Trauma. Just six inoffensive letters, from the Greek word for wound, developing in the late 17th century into the English word we now recognize. In the dictionary, the basic definition of trauma is an injury. In the medical field, it’s further defined as a physical injury.
Depending on which dictionary you use, it’s described as a deeply distressing experience, an emotional upset, or a state resulting from severe mental or emotional stress. In both cases – mental and physical – the existence of trauma is based on something very out of the ordinary, something horrific, intruding into your existence.
Trauma Takes on Multiple Meanings
Experienced in an individual’s real life, this tiny word packs a punch. Though the details and intensity differ, the impact is much the same for everyone, whether it’s a nine-year old boy who escaped from a house fire, a twenty-something survivor of a mass shooting, or a fifty-seven-year old woman who has suffered from domestic abuse for years.
A Range of Trauma Reactions
The extent of trauma responses is as wide as the range of traumatic events, and can include:
- Numbness or detachment
- Anger or rage
- Trouble concentrating
- Trouble sleeping
Trauma causes these types of effects because in the moments of experiencing a traumatic event, we face overwhelming, life altering fear – a necessary emotion that enables us to respond to danger. It’s the basis of our survival instinct. The aftermath of that intense fear is what you see in the list above. It’s no surprise that trauma impairs a person’s overall ability to function – to think, to take care of physical functions like sleeping and eating, to actually functioning normally.
Since trauma often impairs functioning, it begs the questions: How do we recognize these signs in ourselves? How do we help ourselves in the aftermath of the violence and fear that puts us in this state?
My Story of Recognizing Trauma
From my own experience, I can tell you that it’s difficult to recognize these feelings in yourself. In the days and weeks after the bombing, I knew I wasn’t ok. That much was clear. I wasn’t sleeping well, I could barely eat. I was numb. Scared. Feeling isolated in my experience, because I wasn’t hearing any news stories about other people like me, without physical injuries but wounded nonetheless.
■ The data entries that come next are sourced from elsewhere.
lemma coreA (rows : List (List Char)) (hne : rows ≠ [])
    (hlen : ∀ t, t < rows.length → (rows.getD t []).length = (rows.getD 0 []).length) :
    ((PySem.List.pyRange 0 ((rows.length : Int) - 1)).foldl
      (fun res i => res + IntersectionStrings
        (PySem.List.pyGetD
          ((PySem.List.pyRange 1 (rows.length : Int)).foldl
            (fun ps i => ps ++ [UnionStrings (PySem.List.pyGetD ps (i - 1) []) (PySem.List.pyGetD rows i [])])
            [PySem.List.pyGetD rows 0 []]) i [])
        (PySem.List.pyGetD
          ((PySem.List.pyRange ((rows.length : Int) - 2) (-1) (-1)).foldl
            (fun sj i => (sj.1 ++ [UnionStrings (PySem.List.pyGetD sj.1 sj.2 []) (PySem.List.pyGetD rows i [])], sj.2 + 1))
            ([PySem.List.pyGetD rows (-1) []], (0 : Int))).1 ((rows.length : Int) - 2 - i) [])) 0)
    = ((List.range (rows.length - 1)).map (fun i =>
        (((List.range ((rows.getD 0 []).length)).countP (fun p =>
          decide ((∃ r, r < i + 1 ∧ pvBit rows p r = true) ∧
            (∃ r, r < rows.length ∧ (i < r ∧ pvBit rows p r = true))))) : Int))).sum := by
  have hN : 0 < rows.length := by
    cases rows with
    | nil => exact absurd rfl hne
    | cons a t => simp
  rw [pyGetD_zero, pyGetD_neg_one rows [] hne]
  rw [pyRange_one_nat rows.length]
  rw [show ((rows.length : Int) - 2) = (((rows.length - 1 : Nat)) : Int) - 1 by omega]
  rw [pyRange_down (rows.length - 1)]
  rw [show ((rows.length : Int) - 1) = (((rows.length - 1 : Nat)) : Int) by omega]
  rw [PySem.List.pyRange_zero_natCast]
  simp only [List.foldl_map]
  have hPprop := foldl_inv
    (fun (ps : List (List Char)) (k : Nat) =>
      ps ++ [UnionStrings (PySem.List.pyGetD ps (((1 + k : Nat) : Int) - 1) []) (PySem.List.pyGetD rows ((1 + k : Nat) : Int) [])])
    (fun ps m => ps.length = m + 1 ∧ ∀ t, t ≤ m →
      ((ps.getD t []).length = (rows.getD 0 []).length ∧ ∀ p, p < (rows.getD 0 []).length →
        (((ps.getD t []).getD p ' ' = '1') ↔ ∃ r, r ≤ t ∧ pvBit rows p r = true)))
    [rows.getD 0 []] (rows.length - 1)
    (by
      refine ⟨rfl, fun t ht => ?_⟩
      have ht0 : t = 0 := by omega
      subst ht0
      simp only [List.getD_cons_zero]
      refine ⟨by trivial, fun p hp => ?_⟩
      constructor
      · intro h
        exact ⟨0, le_refl 0, (pvBit_iff rows p 0).mpr h⟩
      · rintro ⟨r, hr, hb⟩
        have hr0 : r = 0 := by omega
        subst hr0
        exact (pvBit_iff rows p 0).mp hb)
    (by
      rintro ps k hk ⟨hlenps, hprops⟩
      dsimp only
      have hcast : ((1 + k : Nat) : Int) - 1 = ((k : Nat) : Int) := by push_cast; ring
      rw [hcast, PySem.List.pyGetD_natCast, PySem.List.pyGetD_natCast]
      refine ⟨by simp [hlenps], fun t ht => ?_⟩
      by_cases htk : t ≤ k
      · have hlt : t < ps.length := by omega
        rw [List.getD_append _ _ _ _ hlt]
        exact hprops t htk
      · have ht1 : t = k + 1 := by omega
        subst ht1
        have hlast : (ps ++ [UnionStrings (ps.getD k []) (rows.getD (1 + k) [])]).getD (k + 1) []
            = UnionStrings (ps.getD k []) (rows.getD (1 + k) []) := by
          rw [← hlenps]
          exact getD_snoc_self ps _ []
        rw [hlast]
        have hpk := hprops k (le_refl k)
        refine ⟨by rw [union_length, hpk.1], fun p hp => ?_⟩
        rw [union_getD_iff _ _ p (by rw [hpk.1]; exact hp)]
        constructor
        · rintro (h1 | h2)
          · obtain ⟨r, hr, hb⟩ := (hpk.2 p hp).mp h1
            exact ⟨r, by omega, hb⟩
          · exact ⟨1 + k, by omega, (pvBit_iff rows p (1 + k)).mpr h2⟩
        · rintro ⟨r, hr, hb⟩
          by_cases hrk : r ≤ k
          · exact Or.inl ((hpk.2 p hp).mpr ⟨r, hrk, hb⟩)
          · have hr1 : r = 1 + k := by omega
            subst hr1
            exact Or.inr ((pvBit_iff rows p (1 + k)).mp hb))
  have hSprop := foldl_inv
    (fun (sj : List (List Char) × Int) (k : Nat) =>
      (sj.1 ++ [UnionStrings (PySem.List.pyGetD sj.1 sj.2 [])
        (PySem.List.pyGetD rows (((rows.length - 1 : Nat) : Int) - 1 - (k : Int)) [])], sj.2 + 1))
    (fun sj m => sj.2 = (m : Int) ∧ sj.1.length = m + 1 ∧ ∀ t, t ≤ m →
      ((sj.1.getD t []).length = (rows.getD 0 []).length ∧ ∀ p, p < (rows.getD 0 []).length →
        ((sj.1.getD t []).getD p ' ' = '1' ↔
          ∃ r, rows.length - 1 - t ≤ r ∧ r < rows.length ∧ pvBit rows p r = true)))
    ([rows.getD (rows.length - 1) []], (0 : Int)) (rows.length - 1)
    (by
      refine ⟨rfl, rfl, fun t ht => ?_⟩
      have ht0 : t = 0 := by omega
      subst ht0
      simp only [List.getD_cons_zero]
      refine ⟨hlen (rows.length - 1) (by omega), fun p hp => ?_⟩
      constructor
      · intro h
        exact ⟨rows.length - 1, by omega, by omega, (pvBit_iff rows p (rows.length - 1)).mpr h⟩
      · rintro ⟨r, hr1, hr2, hb⟩
        have hr0 : r = rows.length - 1 := by omega
        subst hr0
        exact (pvBit_iff rows p (rows.length - 1)).mp hb)
    (by
      rintro sj k hk ⟨hj, hlensj, hprops⟩
      dsimp only
      have hcast : ((rows.length - 1 : Nat) : Int) - 1 - (k : Int) = ((rows.length - 2 - k : Nat) : Int) := by omega
      rw [hcast, hj, PySem.List.pyGetD_natCast, PySem.List.pyGetD_natCast]
      refine ⟨by push_cast; ring, by simp [hlensj], fun t ht => ?_⟩
      by_cases htk : t ≤ k
      · have hlt : t < sj.1.length := by omega
        rw [List.getD_append _ _ _ _ hlt]
        exact hprops t htk
      · have ht1 : t = k + 1 := by omega
        subst ht1
        have hlast : (sj.1 ++ [UnionStrings (sj.1.getD k []) (rows.getD (rows.length - 2 - k) [])]).getD (k + 1) []
            = UnionStrings (sj.1.getD k []) (rows.getD (rows.length - 2 - k) []) := by
          rw [← hlensj]
          exact getD_snoc_self sj.1 _ []
        rw [hlast]
        have hpk := hprops k (le_refl k)
        refine ⟨by rw [union_length, hpk.1], fun p hp => ?_⟩
        rw [union_getD_iff _ _ p (by rw [hpk.1]; exact hp)]
        constructor
        · rintro (h1 | h2)
          · obtain ⟨r, hr1, hr2, hb⟩ := (hpk.2 p hp).mp h1
            exact ⟨r, by omega, hr2, hb⟩
          · exact ⟨rows.length - 2 - k, by omega, by omega,
              (pvBit_iff rows p (rows.length - 2 - k)).mpr h2⟩
        · rintro ⟨r, hr1, hr2, hb⟩
          by_cases hrk : rows.length - 1 - k ≤ r
          · exact Or.inl ((hpk.2 p hp).mpr ⟨r, hrk, hr2, hb⟩)
          · have hr1' : r = rows.length - 2 - k := by omega
            subst hr1'
            exact Or.inr ((pvBit_iff rows p (rows.length - 2 - k)).mp hb))
  rw [PySem.List.foldl_add, zero_add]
  refine congrArg List.sum (List.map_congr_left ?_)
  intro i hi
  rw [List.mem_range] at hi
  have hN2 : 2 ≤ rows.length := by omega
  obtain ⟨hPlen, hPprops⟩ := hPprop
  obtain ⟨hSj, hSlen, hSprops⟩ := hSprop
  rw [PySem.List.pyGetD_natCast]
  rw [show ((rows.length - 1 : Nat) : Int) - 1 - (i : Int) = ((rows.length - 2 - i : Nat) : Int) by omega]
  rw [PySem.List.pyGetD_natCast]
  rw [inter_eq]
  have hPi := hPprops i (by omega)
  have hSi := hSprops (rows.length - 2 - i) (by omega)
  rw [hPi.1]
  refine congrArg (fun m : Nat => (m : Int)) (List.countP_congr ?_)
  intro p hp
  rw [List.mem_range] at hp
  simp only [decide_eq_true_eq]
  refine and_congr ((hPi.2 p hp).trans ⟨?_, ?_⟩) ((hSi.2 p hp).trans ⟨?_, ?_⟩)
  · rintro ⟨r, h1, h2⟩
    exact ⟨r, by omega, h2⟩
  · rintro ⟨r, h1, h2⟩
    exact ⟨r, by omega, h2⟩
  · rintro ⟨r, h1, h2, h3⟩
    exact ⟨r, h2, by omega, h3⟩
  · rintro ⟨r, h1, h2, h3⟩
    exact ⟨r, by omega, h1, h3⟩
lemma gget_gset_ne {α : Type} (d : α) (g : List (List α)) {i j i' j' : Nat} (a : α)
    (h : (i', j') ≠ (i, j)) : gget d (gset g i j a) i' j' = gget d g i' j' := by
  unfold gget gset
  simp only [List.getD_eq_getElem?_getD, List.getElem?_modify]
  by_cases hi : i = i'
  · subst hi
    have hj : j ≠ j' := fun e => h (by rw [e])
    cases hrow : g[i]? with
    | none => rfl
    | some row =>
      simp [hj]
  · simp only [if_neg hi]
    cases g[i']? <;> rfl

lemma gget_gset_self {α : Type} (d : α) (g : List (List α)) {i j : Nat} (a : α)
    (hi : i < g.length) (hj : j < (g.getD i []).length) :
    gget d (gset g i j a) i j = a := by
  unfold gget gset
  have h1 : i < (g.modify i (fun row => row.set j a)).length := by simpa using hi
  rw [List.getD_eq_getElem _ _ h1, List.getElem_modify, if_pos rfl]
  rw [List.getD_eq_getElem _ _ hi] at hj
  rw [List.getD_eq_getElem _ _ (by simpa [List.length_set] using hj)]
  exact List.getElem_set_self ..

lemma grid_eq_of_gget {α : Type} (d : α) (g1 g2 : List (List α))
    (hs : gshape g1 = gshape g2) (h : ∀ i j, gget d g1 i j = gget d g2 i j) : g1 = g2 := by
  have hlen := length_of_gshape_eq hs
  apply List.ext_getElem hlen
  intro i h1 h2
  have hrl : g1[i].length = g2[i].length := by
    have := rowlen_of_gshape_eq hs i
    rwa [List.getD_eq_getElem _ _ h1, List.getD_eq_getElem _ _ h2] at this
  apply List.ext_getElem hrl
  intro j hj1 hj2
  have := h i j
  unfold gget at this
  rwa [List.getD_eq_getElem _ _ h1, List.getD_eq_getElem _ _ h2,
    List.getD_eq_getElem _ _ hj1, List.getD_eq_getElem _ _ hj2] at this


-- ---------- marking pass vs. match set ----------

def bstep (g : List (List Char)) (i : Nat) (S : PySem.Set (Nat × Nat)) (j : Nat) :
    PySem.Set (Nat × Nat) :=
  let c := gget '/' g i j
  if c ≠ '/' ∧ gget '/' g i (j+1) = c ∧ gget '/' g (i+1) j = c ∧ gget '/' g (i+1) (j+1) = c then
    PySem.Set.add (PySem.Set.add (PySem.Set.add (PySem.Set.add S (i, j)) (i, j+1)) (i+1, j)) (i+1, j+1)
  else S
Perhaps worst of all, I felt shame – the heart-rending certainty that I had no right to feel the way I did. I walked away. Others were carried away on stretchers. Others died. To me it seemed that my problem wasn’t the bombing. My problem was that I wasn’t strong enough.
The realization about what I was feeling comes from hindsight (and a few hundred hours of work with therapists and counselors). At the time, I just knew things were bad. In the first few weeks, if you’d asked, I would have told you I was sad. Or depressed. Of course…I’d witnessed a murder. As the days and weeks went on, I told people I felt stuck in the middle of a barren, muddy field, with no way out. I sought professional help – not because I knew what was happening to me, but precisely because I didn’t.
Trauma Symptoms: Looking Within is More Difficult Than Looking Without
Recognizing symptoms of trauma in yourself is not as clear cut as seeing these symptoms in others. When you are feeling them, it can be hard to name them. Hard to identify which specific distressing reaction on that list you’re feeling in any particular moment.
From my own experience, the key to identifying psychological trauma in yourself has just three steps:
- Recognize that something bad has happened to you. This isn’t always clear cut. The ideas and input of other people (friends, family, the community, the news media, etc.) about what you should or shouldn’t be feeling can impact how you acknowledge and accept what’s happened.
- Understand that you were affected – humans are designed to respond to fear and be distressed by these kinds of events. It’s normal.
- If your life no longer feels right or you aren’t functioning the way you want to, or friends and family are telling you that you’re not functioning like your normal self, get help in any way you know how. Talk to friends or family. Call a therapist. Call a helpline. Talk to your imam or pastor. Take time alone to process what you’ve experienced, by journaling or reading. Most importantly, understand that every individual’s path to healing looks different.
For most of us, trauma will enter our lives at some point. It can be very difficult to manage it when it happens to you. However, the first step to healing comes in recognizing that you have experienced trauma and knowing that recovery is a journey.